On my drive, I listened to a podcast with dr. John Gray — the guy behind Men Are from Mars, Women Are from Venus, the most influential relationship book of our time. He said something that stuck with me. That for men, rhythm matters. That giving in to pleasure too often, too easily, takes us out of ourselves. That it raises estrogen. That we’re meant to build testosterone through rhythm, challenge, even resistance.

That rang true.

Because when I’m in rhythm, I feel sharp. Present. Directed. When I’m not, I start reaching. For snacks. For distractions. For whatever’s closest. And then I look up, and I don’t like how I feel.

And over time, that drift becomes disconnection. From your body. Your purpose. Even your people.

So yeah. I’ve been drifting.

And I just wanted to name it. Not to guilt myself. Just to catch it. So I can reset.
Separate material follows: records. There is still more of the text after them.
-- pv_equiv track=rewrite | github.com/grahamgill/foobar | src/bombsbaby.py | bombgenerations
-- ===== SOURCE A (Python) =====
-- def bombgenerations(m, f):
--   """
--   bombgenerations(m : int, f : int) : int
--
--   m: needed number of Mach bombs
--   f: needed number of Facula bombs
--   bombgenerations(m, f): smallest bomb replication generation (>= 0) at which m, f are achieved,
--     starting from 1 Mach and 1 Facula bomb, or -1 if it is impossible to achieve m, f.
--
--   In this approach we work backwards from a desired pair (m, f) to see if we can get to an initial set
--   of (M, F) bombs (1, 1).
--
--   The algorithm is in fact exactly the Euclidean algorithm for computing gcd(m, f), where the successive
--   quotients count generations, and the final step is to reach a pair (gcd(m, f), 0). If m and f are
--   coprime then gcd(m, f) = 1 and from (1, 0) we can produce (1, 1) in one generation, so the generation
--   count we return is 1 less than the sum of successive quotients we've computed.
--
--   On the other hand, if gcd(m, f) > 1, then we have no way of reaching (1, 1) and there is no solution.
--   There is no way to reach (m, f) by starting with (1, 1) and successively producing either (M+F, F) or
--   (M, M+F) in the next generation from (M, F) in the current generation. Notice that gcd(M, F) =
--   gcd(M+F, F) = gcd(M, M+F), and so gcd(m, f) and gcd(1, 1) = 1 must be equal for the process to produce
--   (m, f) from (1, 1) eventually.
--
--   We don't really need to import `gcd` from `fractions` since what we want is the Euclidean algorithm step
--   results, not just computation of the greatest common divisor.
--   """
--   assert m >= 0 and f >= 0, "Require nonnegative Mach and Facula targets, but got m == " + repr(m) + ", f == " + repr(f)
--   assert m <= 10**50 and f <= 10**50, "Require Mach and Facula targets both <= 10^50, but got m == " + repr(m) + ", f == " + repr(f)
--
--   generations = 0
--   while f > 0:
--     q, r = divmod(m, f)
--     generations += q
--     m, f = f, r
--   # now m = gcd of original m, f
--
--   return generations - 1 if m == 1 else -1
-- ===== SOURCE B (Python) =====
-- def bombgenerations(m, f):
--   assert m >= 0 and f >= 0, "Require nonnegative Mach and Facula targets, but got m == " + repr(m) + ", f == " + repr(f)
--   assert m <= 10**50 and f <= 10**50, "Require Mach and Facula targets both <= 10^50, but got m == " + repr(m) + ", f == " + repr(f)
--
--   def euclid(a, b):
--     # returns (gcd(a, b), sum of successive Euclidean quotients)
--     if b == 0:
--       return a, 0
--     q, r = divmod(a, b)
--     g, s = euclid(b, r)
--     return g, s + q
--
--   g, s = euclid(m, f)
--   return s - 1 if g == 1 else -1
-- ===== Notes on version B (the rewrite author's own statement) =====
-- stated objective: alternative
-- what changed: Replaces the explicit while-loop with accumulator by a recursive Euclidean helper that returns the (gcd, quotient-sum) pair, combining results on the way out of the recursion.
import Mathlib
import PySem

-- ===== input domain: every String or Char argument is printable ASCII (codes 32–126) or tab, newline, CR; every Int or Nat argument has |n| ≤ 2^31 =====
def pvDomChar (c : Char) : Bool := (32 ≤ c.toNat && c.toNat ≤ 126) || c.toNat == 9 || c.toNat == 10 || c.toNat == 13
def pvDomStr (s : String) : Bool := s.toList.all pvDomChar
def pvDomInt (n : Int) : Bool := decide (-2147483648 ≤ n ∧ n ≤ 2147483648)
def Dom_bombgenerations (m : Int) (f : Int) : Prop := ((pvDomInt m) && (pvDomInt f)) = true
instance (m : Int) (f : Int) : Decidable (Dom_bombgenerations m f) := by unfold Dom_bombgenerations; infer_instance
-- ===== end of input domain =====

-- B replaces A's while-loop-with-accumulator by a recursive Euclidean helper returning the (gcd, quotient-sum) pair (alternative decomposition, same cost).


-- ===== PORT A =====
-- A's while loop: state (m, f, generations); each iteration q, r = divmod(m, f); generations += q; m, f = f, r.
def bombLoopA (m f generations : Int) : Int :=
  if h : 0 < f then
    bombLoopA f (PySem.Int.mod m f) (generations + PySem.Int.floordiv m f)
  else
    if m = 1 then generations - 1 else -1
termination_by f.natAbs
decreasing_by
  have := PySem.Int.mod_eq_emod_of_pos (a:=m) h
  have h1 : 0 ≤ m % f := Int.emod_nonneg m (by omega)
  have h2 : m % f < f := Int.emod_lt_of_pos m h
  simp only [this]
  omega

def bombgenerations (m : Int) (f : Int) : Int := bombLoopA m f 0

-- ===== PORT B =====
-- B's recursive helper euclid(a, b): (gcd, quotient-sum).  Python's base case is b == 0;
-- the dichotomy here is b ≤ 0 only as a totality guard (b < 0 is never reached under Pre_).
def euclidB (a b : Int) : Int × Int :=
  if _h : b ≤ 0 then (a, 0)
  else
    let q := PySem.Int.floordiv a b
    let r := PySem.Int.mod a b
    let p := euclidB b r
    (p.1, p.2 + q)
termination_by b.natAbs
decreasing_by
  have hb : 0 < b := by omega
  have := PySem.Int.mod_eq_emod_of_pos (a:=a) hb
  have h1 : 0 ≤ a % b := Int.emod_nonneg a (by omega)
  have h2 : a % b < b := Int.emod_lt_of_pos a hb
  simp only [this]
  omega

def bombgenerations_alt (m : Int) (f : Int) : Int :=
  let p := euclidB m f
  if p.1 = 1 then p.2 - 1 else -1

-- ===== PRECONDITION & SPEC =====
-- Pre_ excludes m < 0 or f < 0, on which both Pythons raise AssertionError (the upper-bound
-- assert m, f ≤ 10^50 never fires inside Dom, so it needs no clause).
def Pre_bombgenerations (m : Int) (f : Int) : Prop := 0 ≤ m ∧ 0 ≤ f
instance (m : Int) (f : Int) : Decidable (Pre_bombgenerations m f) := by unfold Pre_bombgenerations; infer_instance
def pvWitness_bombgenerations : Int × Int := (4, 7)

def Spec_bombgenerations (m : Int) (f : Int) (out : Int) : Prop := out = bombgenerations_alt m f
instance (m : Int) (f : Int) (out : Int) : Decidable (Spec_bombgenerations m f out) := by unfold Spec_bombgenerations; infer_instance

-- ===== CLAIM (what is proved, stated in full; the proofs are below) =====
def Claim_equal_bombgenerations : Prop := ∀ (m : Int) (f : Int), Dom_bombgenerations m f → Pre_bombgenerations m f → Spec_bombgenerations m f (bombgenerations m f)

-- ===== LEMMAS AND PROOFS =====
lemma bombLoopA_eq_euclidB : ∀ (n : Nat) (m f gen : Int), f.natAbs ≤ n → 0 ≤ f →
    bombLoopA m f gen =
      (if (euclidB m f).1 = 1 then gen + (euclidB m f).2 - 1 else -1) := by
  intro n
  induction n with
  | zero =>
    intro m f gen hle hf
    have hf0 : f = 0 := by omega
    subst hf0
    rw [bombLoopA, euclidB]
    simp
  | succ n ih =>
    intro m f gen hle hf
    rcases eq_or_lt_of_le hf with hf0 | hfpos
    · subst hf0
      rw [bombLoopA, euclidB]
      simp
    · rw [bombLoopA, euclidB]
      simp only [hfpos, not_le.mpr hfpos, dif_pos, dif_neg, not_false_iff]
      have hmod := PySem.Int.mod_eq_emod_of_pos (a:=m) hfpos
      have h1 : 0 ≤ m % f := Int.emod_nonneg m (by omega)
      have h2 : m % f < f := Int.emod_lt_of_pos m hfpos
      have hrec := ih f (PySem.Int.mod m f) (gen + PySem.Int.floordiv m f)
        (by rw [hmod]; omega) (by rw [hmod]; exact h1)
      rw [hrec]
      split_ifs <;> ring

-- ===== VERDICT (by name: the statement is the Claim_ definition above) =====
theorem bombgenerations_spec : Claim_equal_bombgenerations := by
  intro m f _ hpre
  show bombgenerations m f = bombgenerations_alt m f
  unfold bombgenerations bombgenerations_alt
  rw [bombLoopA_eq_euclidB f.natAbs m f 0 le_rfl hpre.2]
  simp only [zero_add]
-- pv_equiv track=rewrite | github.com/TheArtbot/All-My-Projects | Python Code/PyCOdes/MathCode/RandomSumTo.py | targetFinder
-- ===== SOURCE A (Python) =====
-- def targetFinder(target,_numSet = []):
--
--     def Utility(l, target):
--         return target*l
--
--     def Hueristic(value, target):
--         return abs(target - value)
--
--     def SortedInsert(value, lst):
--         for i,q in enumerate(lst):
--             if(q[1] >= value[1]): return (True,i)
--         return (False,len(queue))
--
--     numSet = _numSet.copy()
--
--     reached = False
--     queue = [(0,0)]
--     visited = [[queue[0][0]]]
--     actions = [[]]
--
--     while len(queue) > 0:
--         #breakpoint()
--         state = queue.pop(0)
--         current_visited = visited.pop(0)
--         current_actions = actions.pop(0)
--
--         #Checks if the current state is our target
--         if state[0] == target:
--             reached = True
--             return (reached,current_actions)
--
--         #Cycle through moves
--         for num in numSet:
--             # Add the value:
--             next_value = state[0] + num
--             #breakpoint()
--             if next_value not in current_visited:
--                 next_state = (next_value, Utility(len(current_visited),target) + Hueristic(next_value,target))
--                 pos = SortedInsert(next_state,queue)
--                 if pos[0]:
--                     queue.insert(pos[1],next_state)
--                     visited.insert(pos[1],current_visited + [next_value])
--                     actions.insert(pos[1],current_actions + [num])
--                 else:
--                     queue.append(next_state)
--                     visited.append(current_visited + [next_value])
--                     actions.append(current_actions + [num])
--
--             #Subtract a value:
--             next_value = state[0] - num
--             if next_value not in current_visited:
--                 next_state = (next_value, Utility(len(current_visited),target) + Hueristic(next_value,target))
--                 pos = SortedInsert(next_state,queue)
--                 if pos[0]:
--                     queue.insert(pos[1],next_state)
--                     visited.insert(pos[1],current_visited + [next_value])
--                     actions.insert(pos[1],current_actions + [-num])
--                 else:
--                     queue.append(next_state)
--                     visited.append(current_visited + [next_value])
--                     actions.append(current_actions + [-num])
--     return (False,[])
-- ===== SOURCE B (Python) =====
-- def targetFinder(target, _numSet=[]):
--     # Selection-based priority queue: one unsorted list of (priority, counter, value, path, actions)
--     # records; enqueue is an O(1) append, dequeue is a single scan for the min (priority, -counter)
--     # entry followed by removing it. Counters are unique, so the scanned minimum is A's queue head.
--     nums = list(_numSet)
--     entries = [(0, 0, 0, [0], [])]
--     counter = 1
--     while entries:
--         best = entries[0]
--         for e in entries[1:]:
--             if e[0] < best[0] or (e[0] == best[0] and e[1] > best[1]):
--                 best = e
--         entries.remove(best)
--         p, c, value, path, acts = best
--         if value == target:
--             return (True, acts)
--         for num in nums:
--             for step in (num, -num):
--                 nv = value + step
--                 if nv not in path:
--                     pr = target * len(path) + abs(target - nv)
--                     entries.append((pr, counter, nv, path + [nv], acts + [step]))
--                     counter += 1
--     return (False, [])
-- ===== Notes on version B (the rewrite author's own statement) =====
-- stated objective: alternative
-- what changed: A keeps three parallel lists sorted by priority, scanning for a position and inserting there on every enqueue and popping the head; B keeps one unsorted list of (priority, counter, value, path, actions) records, enqueues by appending and dequeues with a single min-scan keyed by (priority, -counter), which reproduces A's pop order (ties go to the newest entry) exactly.
import Mathlib
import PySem

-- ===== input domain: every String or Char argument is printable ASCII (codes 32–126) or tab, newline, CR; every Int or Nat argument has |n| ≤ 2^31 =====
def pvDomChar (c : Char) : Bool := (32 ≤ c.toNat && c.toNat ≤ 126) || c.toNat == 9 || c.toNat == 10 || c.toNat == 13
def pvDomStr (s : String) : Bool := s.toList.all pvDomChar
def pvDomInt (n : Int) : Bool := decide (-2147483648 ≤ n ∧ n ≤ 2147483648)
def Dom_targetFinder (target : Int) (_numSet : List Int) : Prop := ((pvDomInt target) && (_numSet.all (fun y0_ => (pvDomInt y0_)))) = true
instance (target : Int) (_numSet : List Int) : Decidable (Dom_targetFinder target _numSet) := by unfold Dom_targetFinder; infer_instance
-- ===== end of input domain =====

-- B replaces A's sorted-position insertion into three parallel lists by a single unsorted list of
-- (priority, counter, value, path, actions) records: enqueue appends, dequeue is one min-scan keyed
-- by (priority, -counter), which reproduces A's pop order (ties to the newest entry) exactly.
-- A's while-loop diverges on unreachable targets (it never raises); both ports carry the SAME fuel
-- bound 10^9, so the equality proved below covers every input, fuel-exhaustion included.

-- ===== PORT A =====
-- SortedInsert: returns some i (Python (True,i)) for the first index with priority ≥ p, else none
-- (Python (False,len(queue)), which A handles by appending).
def findPosA (p : Int) : List (Int × Int) → Option Nat
  | [] => none
  | q :: rest => if q.2 ≥ p then some 0 else (findPosA p rest).map (· + 1)

-- one of A's two duplicated child blocks (add with delta = num, subtract with delta = -num)
def addChildA (target : Int) (sv : Int) (cv : List Int) (ca : List Int)
    (st : List (Int × Int) × List (List Int) × List (List Int)) (delta : Int) :
    List (Int × Int) × List (List Int) × List (List Int) :=
  let nv := sv + delta
  if cv.contains nv then st
  else
    let pr := target * (cv.length : Int) + |target - nv|
    match findPosA pr st.1 with
    | some i => (st.1.insertIdx i (nv, pr), st.2.1.insertIdx i (cv ++ [nv]), st.2.2.insertIdx i (ca ++ [delta]))
    | none => (st.1 ++ [(nv, pr)], st.2.1 ++ [cv ++ [nv]], st.2.2 ++ [ca ++ [delta]])

def loopA (target : Int) (numSet : List Int) :
    Nat → List (Int × Int) → List (List Int) → List (List Int) → Bool × List Int
  | 0, _, _, _ => (false, [])
  | _ + 1, [], _, _ => (false, [])
  | fuel + 1, s :: q, cv :: v, ca :: a =>
    if s.1 = target then (true, ca)
    else
      let st := numSet.foldl
        (fun st num => addChildA target s.1 cv ca (addChildA target s.1 cv ca st num) (-num))
        (q, v, a)
      loopA target numSet fuel st.1 st.2.1 st.2.2
  | _ + 1, _ :: _, _, _ => (false, [])   -- unreachable: the three lists stay in sync
theorem rootGo_set_union {p : List Int} {aN bN : Nat}
    (hpa : p[aN]? = some (aN : Int)) (hpb : p[bN]? = some (bN : Int)) (hne : aN ≠ bN) :
    ∀ (f k : Nat) (v : Int), rootGo f p k = some v →
      rootGo (f+1) (p.set aN (bN : Int)) k = some (if v = (aN : Int) then (bN : Int) else v) := by
  have haN : aN < p.length := by
    by_contra hc
    rw [List.getElem?_eq_none (by omega)] at hpa; cases hpa
  have hsetb : (p.set aN (bN : Int))[bN]? = some (bN : Int) := by
    rw [List.getElem?_set_ne (by omega)]; exact hpb
  intro f
  induction f with
  | zero => intro k v h; simp [rootGo] at h
  | succ f ih =>
    intro k v h
    cases hpk : p[k]? with
    | none => simp [rootGo, hpk] at h
    | some w =>
      simp only [rootGo, hpk] at h
      by_cases hka : k = aN
      · subst hka
        have hwk : w = (k : Int) := by
          rw [hpa] at hpk; exact ((Option.some.injEq _ _).mp hpk).symm
        subst hwk
        have hv : v = (k : Int) := by simpa using h.symm
        subst hv
        rw [if_pos rfl]
        have hseta : (p.set k (bN : Int))[k]? = some (bN : Int) := List.getElem?_set_self haN
        have hbk : (bN : Int) ≠ (k : Int) := fun hc => hne (by exact_mod_cast hc.symm)
        have htail : rootGo (f+1) (p.set k (bN : Int)) bN = some (bN : Int) :=
          rootGo_mono (by omega) (rootGo_one.mpr ⟨hsetb, rfl⟩)
        simp only [rootGo, hseta, if_neg hbk, if_pos (Int.natCast_nonneg bN), Int.toNat_natCast]
        exact htail
      · have hset : (p.set aN (bN : Int))[k]? = some w := by
          rw [List.getElem?_set_ne (by omega)]; exact hpk
        by_cases hw : w = (k : Int)
        · have hv : v = (k : Int) := by simpa [hw] using h.symm
          subst hv
          have hva : (k : Int) ≠ (aN : Int) := fun hc => hka (by exact_mod_cast hc)
          rw [if_neg hva]
          exact rootGo_mono (by omega) (rootGo_one.mpr ⟨hw ▸ hset, rfl⟩)
        · simp only [if_neg hw] at h
          have hw0 : (0:Int) ≤ w := by
            by_contra hc; rw [if_neg hc] at h; cases h
          rw [if_pos hw0] at h
          simp only [rootGo, hset, if_neg hw, if_pos hw0]
          exact ih _ _ h

theorem pyGet?_norm {xs : List Int} {x : Int} (hx : PySem.Raise.InRange xs.length x) :
    PySem.List.pyGet? xs x = xs[pyNorm xs.length x]? := by
  obtain ⟨h1, h2⟩ := hx
  simp only [PySem.List.pyGet?, PySem.List.pyIdx?, pyNorm]
  by_cases h0 : 0 ≤ x
  · rw [if_pos h0, if_pos h2, if_neg (by omega)]; rfl
  · rw [if_neg h0, if_pos h1, if_pos (by omega)]
    simp only [Option.bind_some]
    congr 1
    omega

theorem pvFind_spec : ∀ (F f : Nat) (p : List Int) (k : Nat) (r : Int), pvBnd p → k < p.length →
    rootGo f p k = some r → f ≤ F →
    ∃ p', pvFindA F p (k : Int) = some (p', r) ∧ p'.length = p.length ∧ pvBnd p' ∧
      ∀ (g k' : Nat) (v : Int), rootGo g p k' = some v → rootGo g p' k' = some v := by
  intro F f
  induction f generalizing F with
  | zero => intro p k r _ _ h _; simp [rootGo] at h
  | succ f ih =>
    intro p k r hB hk h hF
    obtain ⟨F', rfl⟩ : ∃ F', F = F' + 1 := ⟨F - 1, by omega⟩
    have hpk : p[k]? = some p[k] := List.getElem?_eq_getElem hk
    have hget : PySem.List.pyGet? p (k : Int) = some p[k] := by
      rw [PySem.List.pyGet?_natCast]; exact hpk
    simp only [rootGo, hpk] at h
    have hroot : rootGo (f+1) p k = some r := by simp only [rootGo, hpk]; exact h
    by_cases hv : p[k] = (k : Int)
    · rw [if_pos hv] at h
      obtain rfl : p[k] = r := (Option.some.injEq _ _).mp h
      refine ⟨p, ?_, rfl, hB, fun g k' v hgv => hgv⟩
      simp only [pvFindA, hget]
      rw [if_neg (not_not_intro hv)]
    · rw [if_neg hv] at h
      obtain ⟨h0, hlt⟩ := hB k hk
      rw [if_pos h0] at h
      have hkN : p[k].toNat < p.length := by omega
      obtain ⟨p1, hfind1, hlen1, hB1, hpres1⟩ := ih F' p p[k].toNat r hB hkN h (by omega)
      rw [Int.toNat_of_nonneg h0] at hfind1
      obtain ⟨hr0, hrlt, _⟩ := rootGo_props hB hk hroot
      have hk1 : k < p1.length := by omega
      have hset : PySem.List.pySet? p1 (k : Int) r = some (p1.set k r) := by
        simp [PySem.List.pySet?, PySem.List.pyIdx?, show ((k:Int) < (p1.length : Int)) by omega]
      have hget2 : PySem.List.pyGet? (p1.set k r) (k : Int) = some r := by
        rw [PySem.List.pyGet?_natCast]; exact List.getElem?_set_self hk1
      have hr1 : rootGo (f+1) p1 k = some r := hpres1 _ _ _ hroot
      refine ⟨p1.set k r, ?_, by simp [hlen1], ?_, ?_⟩
      · simp only [pvFindA, hget]
        rw [if_pos hv, hfind1]
        simp only [hset, hget2]
      · intro k' hk'
        simp only [List.length_set] at hk' ⊢
        simp only [List.getElem_set]
        split
        · constructor <;> omega
        · obtain ⟨a, b⟩ := hB1 k' (by omega); constructor <;> omega
      · intro g k' v hgv
        exact rootGo_set_root hB1 hk1 hr1 g k' v (hpres1 g k' v hgv)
If you’ve been feeling it too, like you’ve been off, out of rhythm, drifting into little habits you don’t feel proud of, I get it.

You’re not alone.

Stay rooted,
Mihai

Wake Up. Live Fully.

P.S. Starting next week, these letters will come from letters@rooteddad.com. If you don’t see them, check your spam or promotions tab. And if you ever want to reply, please do. It helps with deliverability, yes. But mostly, it helps me know you’re there. That I’m not writing into the void.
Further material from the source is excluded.